§ **EXERCISE**: Beginning with the first line below, please restate each line exactly, down to and including the line containing "-- ===== SOURCE B".

BEGIN DATASET

-- pv_equiv track=rewrite | github.com/nuncaeslupus/research-buddy | src/research_docs/build.py | _nowrap_cols
-- ===== SOURCE A (Python) =====
-- MAX_NOWRAP_COLUMN_LENGTH = 30
--
-- def _nowrap_cols(headers: list[str], rows: list[list[str]]) -> list[bool]:
--     ncols = len(headers) or (len(rows[0]) if rows else 0)
--     if ncols == 0:
--         return []
--     maxes = [0] * ncols
--     for row in rows:
--         for i, cell in enumerate(row[:ncols]):
--             maxes[i] = max(maxes[i], len(cell))
--     return [mx < MAX_NOWRAP_COLUMN_LENGTH for mx in maxes]
-- ===== SOURCE B (Python) =====
-- MAX_NOWRAP_COLUMN_LENGTH = 30
--
--
-- def _nowrap_cols(headers: list[str], rows: list[list[str]]) -> list[bool]:
--     ncols = len(headers) or (len(rows[0]) if rows else 0)
--     if ncols == 0:
--         return []
--     # Columns no row reaches trivially stay within the limit.
--     width = min(ncols, max(map(len, rows), default=0))
--     nowrap = [
--         max((len(row[i]) for row in rows if i < len(row)), default=0)
--         < MAX_NOWRAP_COLUMN_LENGTH
--         for i in range(width)
--     ]
--     nowrap.extend([True] * (ncols - width))
--     return nowrap
-- ===== Notes on version B (the rewrite author's own statement) =====
-- stated objective: idiomatic
-- what changed: Replaces the row-major double loop mutating a running-max array with a column-major comprehension reducing each column via max(..., default=0), scanning only columns up to the longest row and filling the rest with True.
import Mathlib
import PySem

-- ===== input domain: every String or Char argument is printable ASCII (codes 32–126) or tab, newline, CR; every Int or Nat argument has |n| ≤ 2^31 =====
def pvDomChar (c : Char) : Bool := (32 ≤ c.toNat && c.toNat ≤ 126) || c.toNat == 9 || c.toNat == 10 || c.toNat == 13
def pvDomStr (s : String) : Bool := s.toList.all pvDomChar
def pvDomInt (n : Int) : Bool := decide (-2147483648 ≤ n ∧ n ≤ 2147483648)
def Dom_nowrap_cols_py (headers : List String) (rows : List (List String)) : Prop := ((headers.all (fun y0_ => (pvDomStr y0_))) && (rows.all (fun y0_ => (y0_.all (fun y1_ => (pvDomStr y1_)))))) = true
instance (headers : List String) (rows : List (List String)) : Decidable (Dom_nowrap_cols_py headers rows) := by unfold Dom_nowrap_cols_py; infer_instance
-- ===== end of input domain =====

-- B re-derives each column's verdict by a column-major reduction (max over the column, default 0)
-- instead of A's row-major double loop mutating a running-max array; same cost, more idiomatic.

-- ===== PORT A =====
-- port of the row-major loop: maxes[i] = max(maxes[i], len(cell)) over enumerate(row[:ncols])
def nowrap_cols_py (headers : List String) (rows : List (List String)) : List Bool :=
  let ncols : Nat :=
    if headers.length ≠ 0 then headers.length
    else (if rows ≠ [] then rows.head!.length else 0)
  if ncols = 0 then []
  else
    let maxes : List Nat := List.replicate ncols 0
    let maxes := rows.foldl (fun maxes row =>
      (PySem.List.enumerate (PySem.List.slice row none (some (ncols : Int))) 0).foldl
        (fun m ic =>
          PySem.List.pySetD m ic.1 (max (PySem.List.pyGetD m ic.1 0) ic.2.length)) maxes)
      maxes
    maxes.map (fun mx => decide (mx < 30))

-- ===== PORT B =====
-- port of B: per column i, fold max(len(row[i])) over rows with default 0, then compare
def nowrap_cols_py_alt (headers : List String) (rows : List (List String)) : List Bool :=
  let ncols : Nat :=
    if headers.length ≠ 0 then headers.length
    else (if rows ≠ [] then rows.head!.length else 0)
  if ncols = 0 then []
  else
    -- width = min(ncols, max(map(len, rows), default=0)); the max-with-default is ported as a fold
    let width := min ncols (rows.foldl (fun m row => max m row.length) 0)
    ((List.range width).map (fun (i : Nat) =>
      decide ((rows.foldl (fun m row =>
        if i < row.length then max m (PySem.List.pyGetD row ((i : Nat) : Int) "").length else m) 0) < 30)))
      ++ List.replicate (ncols - width) true

-- ===== PRECONDITION & SPEC =====
def Spec_nowrap_cols_py (headers : List String) (rows : List (List String)) (out : List Bool) : Prop := out = nowrap_cols_py_alt headers rows
instance (headers : List String) (rows : List (List String)) (out : List Bool) : Decidable (Spec_nowrap_cols_py headers rows out) := by unfold Spec_nowrap_cols_py; infer_instance

-- ===== CLAIM (what is proved, stated in full; the proofs are below) =====
def Claim_equal_nowrap_cols_py : Prop := ∀ (headers : List String) (rows : List (List String)), Dom_nowrap_cols_py headers rows → Spec_nowrap_cols_py headers rows (nowrap_cols_py headers rows)

-- ===== LEMMAS AND PROOFS =====

-- A's inner loop over one row
def pvRowStep (ncols : Nat) (m : List Nat) (row : List String) : List Nat :=
  (PySem.List.enumerate (PySem.List.slice row none (some (ncols : Int))) 0).foldl
    (fun m ic => PySem.List.pySetD m ic.1 (max (PySem.List.pyGetD m ic.1 0) ic.2.length)) m

-- B's per-column step
def pvColStep (i : Nat) (m : Nat) (row : List String) : Nat :=
  if i < row.length then max m (PySem.List.pyGetD row (i : Int) "").length else m

theorem pvInner_len (l : List String) (s : Nat) (m : List Nat)
    (h : s + l.length ≤ m.length) :
    ((PySem.List.enumerate l (s : Int)).foldl
      (fun m ic => PySem.List.pySetD m ic.1 (max (PySem.List.pyGetD m ic.1 0) ic.2.length)) m).length
      = m.length := by
  induction l generalizing s m with
  | nil => simp [PySem.List.enumerate_nil]
  | cons c l ih =>
    rw [PySem.List.enumerate_cons]
    simp only [List.foldl_cons]
    rw [show ((s : Int) + 1) = ((s + 1 : Nat) : Int) by push_cast; ring]
    have h' : s + 1 + l.length ≤ m.length := by
      simp only [List.length_cons] at h; omega
    rw [ih (s + 1) _ (by simpa [PySem.List.pySetD_natCast] using h')]
    simp [PySem.List.pySetD_natCast]

theorem pvInner_getD (l : List String) (s : Nat) (m : List Nat) (i : Nat)
    (h : s + l.length ≤ m.length) :
    (((PySem.List.enumerate l (s : Int)).foldl
      (fun m ic => PySem.List.pySetD m ic.1 (max (PySem.List.pyGetD m ic.1 0) ic.2.length)) m).getD i 0)
      = if s ≤ i ∧ i < s + l.length then max (m.getD i 0) ((l.getD (i - s) "").length)
        else m.getD i 0 := by
  induction l generalizing s m with
  | nil =>
    simp only [PySem.List.enumerate_nil, List.foldl_nil, List.length_nil]
    rw [if_neg (by omega)]
  | cons c l ih =>
    rw [PySem.List.enumerate_cons]
    simp only [List.foldl_cons]
    rw [show ((s : Int) + 1) = ((s + 1 : Nat) : Int) by push_cast; ring]
    have hs : s < m.length := by simp only [List.length_cons] at h; omega
    have h' : s + 1 + l.length ≤ m.length := by
      simp only [List.length_cons] at h; omega
    simp only [PySem.List.pySetD_natCast, PySem.List.pyGetD_natCast]
    rw [ih (s + 1) _ (by simpa using h')]
    have hset : ∀ j, ((m.set s (max (m.getD s 0) c.length)).getD j 0)
        = if s = j then max (m.getD s 0) c.length else m.getD j 0 := by
      intro j
      by_cases hj : s = j
      · subst hj
        simp [List.getD_eq_getElem?_getD, hs]
      · simp [List.getD_eq_getElem?_getD, hj]
    by_cases hi : i = s
    · subst hi
      rw [if_neg (show ¬(i + 1 ≤ i ∧ i < i + 1 + l.length) from by omega),
        if_pos (show i ≤ i ∧ i < i + (c :: l).length from by simp only [List.length_cons]; omega)]
      rw [hset i, if_pos rfl]
      simp
    · have hmi : (m.set s (max (m.getD s 0) c.length)).getD i 0 = m.getD i 0 := by
        rw [hset i, if_neg (show ¬ s = i from fun e => hi e.symm)]
      rw [hmi]
      by_cases hrange : s + 1 ≤ i ∧ i < s + 1 + l.length
      · rw [if_pos hrange,
          if_pos (show s ≤ i ∧ i < s + (c :: l).length from by
            simp only [List.length_cons]; omega)]
        rw [show i - s = (i - (s + 1)) + 1 from by omega, List.getD_cons_succ]
      · rw [if_neg hrange,
          if_neg (show ¬(s ≤ i ∧ i < s + (c :: l).length) from by
            simp only [List.length_cons]; omega)]

theorem pvRowStep_len (ncols : Nat) (m : List Nat) (row : List String)
    (h : m.length = ncols) : (pvRowStep ncols m row).length = ncols := by
  unfold pvRowStep
  rw [show ((0 : Int)) = ((0 : Nat) : Int) from rfl, pvInner_len]
  · exact h
  · rw [PySem.List.slice_to_natCast]
    simp only [Nat.zero_add, List.length_take, h]
    omega

theorem pvRowStep_getD (ncols : Nat) (m : List Nat) (row : List String) (i : Nat)
    (h : m.length = ncols) (hi : i < ncols) :
    (pvRowStep ncols m row).getD i 0 = pvColStep i (m.getD i 0) row := by
  unfold pvRowStep pvColStep
  rw [show ((0 : Int)) = ((0 : Nat) : Int) from rfl, pvInner_getD]
  · rw [PySem.List.slice_to_natCast]
    simp only [Nat.zero_add, Nat.zero_le, true_and, List.length_take, Nat.sub_zero,
      PySem.List.pyGetD_natCast]
    by_cases hlt : i < row.length
    · rw [if_pos (by omega), if_pos hlt]
      congr 1
      simp [List.getD_eq_getElem?_getD, hi]
    · rw [if_neg (by omega), if_neg hlt]
  · rw [PySem.List.slice_to_natCast]
    simp only [Nat.zero_add, List.length_take, h]
    omega

theorem pvFold_cols (rows : List (List String)) (ncols : Nat) (m : List Nat)
    (h : m.length = ncols) :
    rows.foldl (pvRowStep ncols) m
      = (List.range ncols).map (fun i => rows.foldl (pvColStep i) (m.getD i 0)) := by
  induction rows generalizing m with
  | nil =>
    apply List.ext_getElem
    · simp [h]
    · intro i h1 h2
      simp only [List.getElem_map, List.getElem_range, List.foldl_nil]
      rw [List.getD_eq_getElem?_getD, List.getElem?_eq_getElem (by simpa using h1)]
      rfl
  | cons row rows ih =>
    simp only [List.foldl_cons]
    rw [ih _ (pvRowStep_len ncols m row h)]
    apply List.map_congr_left
    intro i hi
    simp only [List.mem_range] at hi
    rw [pvRowStep_getD ncols m row i h hi]

theorem pvMaxLen_init_le (rows : List (List String)) (m : Nat) :
    m ≤ rows.foldl (fun a r => max a r.length) m := by
  induction rows generalizing m with
  | nil => exact le_refl m
  | cons r rs ih =>
    exact le_trans (le_max_left m r.length) (ih _)

theorem pvMaxLen_ge (rows : List (List String)) (m : Nat) (row : List String)
    (h : row ∈ rows) : row.length ≤ rows.foldl (fun a r => max a r.length) m := by
  induction rows generalizing m with
  | nil => cases h
  | cons r rs ih =>
    rcases List.mem_cons.mp h with h | h
    · subst h
      exact le_trans (le_max_right m row.length) (pvMaxLen_init_le rs _)
    · exact ih _ h

theorem pvColFold_id (i : Nat) (rows : List (List String)) (m : Nat)
    (h : ∀ row ∈ rows, row.length ≤ i) : rows.foldl (pvColStep i) m = m := by
  induction rows generalizing m with
  | nil => rfl
  | cons r rs ih =>
    simp only [List.foldl_cons]
    rw [show pvColStep i m r = m from by
      unfold pvColStep
      rw [if_neg (by have := h r (List.mem_cons_self); omega)]]
    exact ih m (fun row hr => h row (List.mem_cons_of_mem _ hr))

-- ===== VERDICT (by name: the statement is the Claim_ definition above) =====
theorem nowrap_cols_py_spec : Claim_equal_nowrap_cols_py := by
  intro headers rows _
  unfold Spec_nowrap_cols_py
  simp only [nowrap_cols_py, nowrap_cols_py_alt]
  generalize (if headers.length ≠ 0 then headers.length
    else (if rows ≠ [] then rows.head!.length else 0)) = ncols
  by_cases h0 : ncols = 0
  · rw [if_pos h0, if_pos h0]
  · rw [if_neg h0, if_neg h0]
    have hfold : rows.foldl (fun maxes row =>
        (PySem.List.enumerate (PySem.List.slice row none (some (ncols : Int))) 0).foldl
          (fun m ic => PySem.List.pySetD m ic.1 (max (PySem.List.pyGetD m ic.1 0) ic.2.length)) maxes)
        (List.replicate ncols 0)
        = rows.foldl (pvRowStep ncols) (List.replicate ncols 0) := rfl
    rw [hfold, pvFold_cols rows ncols _ (by simp)]
    rw [List.map_map]
    have h1 : (List.range ncols).map ((fun mx => decide (mx < 30)) ∘
          (fun i => rows.foldl (pvColStep i) ((List.replicate ncols 0).getD i 0)))
        = (List.range ncols).map (fun i => decide (rows.foldl (pvColStep i) 0 < 30)) := by
      apply List.map_congr_left
      intro i hi
      simp only [Function.comp]
      simp only [show (List.replicate ncols (0 : Nat)).getD i 0 = 0 from by
        simp [List.getD_eq_getElem?_getD, List.getElem?_replicate]; split <;> rfl]
    rw [h1]
    have hwle : min ncols (rows.foldl (fun m row => max m row.length) 0) ≤ ncols :=
      min_le_left _ _
    have hrow : ∀ row ∈ rows,
        row.length ≤ min ncols (rows.foldl (fun m row => max m row.length) 0)
          ∨ min ncols (rows.foldl (fun m row => max m row.length) 0) = ncols := by
      intro row hr
      rcases le_total ncols (rows.foldl (fun m row => max m row.length) 0) with hc | hc
      · right; omega
      · left
        have := pvMaxLen_ge rows 0 row hr
        omega
    generalize hw : min ncols (rows.foldl (fun m row => max m row.length) 0) = width at hwle hrow
    have hsplit : (List.range ncols).map (fun i => decide (rows.foldl (pvColStep i) 0 < 30))
        = (List.range width).map (fun i => decide (rows.foldl (pvColStep i) 0 < 30))
          ++ List.replicate (ncols - width) true := by
      conv_lhs => rw [show ncols = width + (ncols - width) from by omega]
      rw [List.range_add, List.map_append]
      congr 1
      rw [List.map_map]
      have hconst : ∀ j ∈ List.range (ncols - width),
          ((fun i => decide (rows.foldl (pvColStep i) 0 < 30)) ∘ (fun j => width + j)) j = true := by
        intro j hj
        simp only [List.mem_range] at hj
        simp only [Function.comp]
        rw [pvColFold_id (width + j) rows 0 (by
          intro row hr
          rcases hrow row hr with h | h
          · omega
          · omega)]
        rfl
      rw [List.map_congr_left hconst]
      simp
    rw [hsplit]
    rfl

END DATASET

§ **OUTPUT**:
-- pv_equiv track=rewrite | github.com/nuncaeslupus/research-buddy | src/research_docs/build.py | _nowrap_cols
-- ===== SOURCE A (Python) =====
-- MAX_NOWRAP_COLUMN_LENGTH = 30
--
-- def _nowrap_cols(headers: list[str], rows: list[list[str]]) -> list[bool]:
--     ncols = len(headers) or (len(rows[0]) if rows else 0)
--     if ncols == 0:
--         return []
--     maxes = [0] * ncols
--     for row in rows:
--         for i, cell in enumerate(row[:ncols]):
--             maxes[i] = max(maxes[i], len(cell))
--     return [mx < MAX_NOWRAP_COLUMN_LENGTH for mx in maxes]
-- ===== SOURCE B (Python) =====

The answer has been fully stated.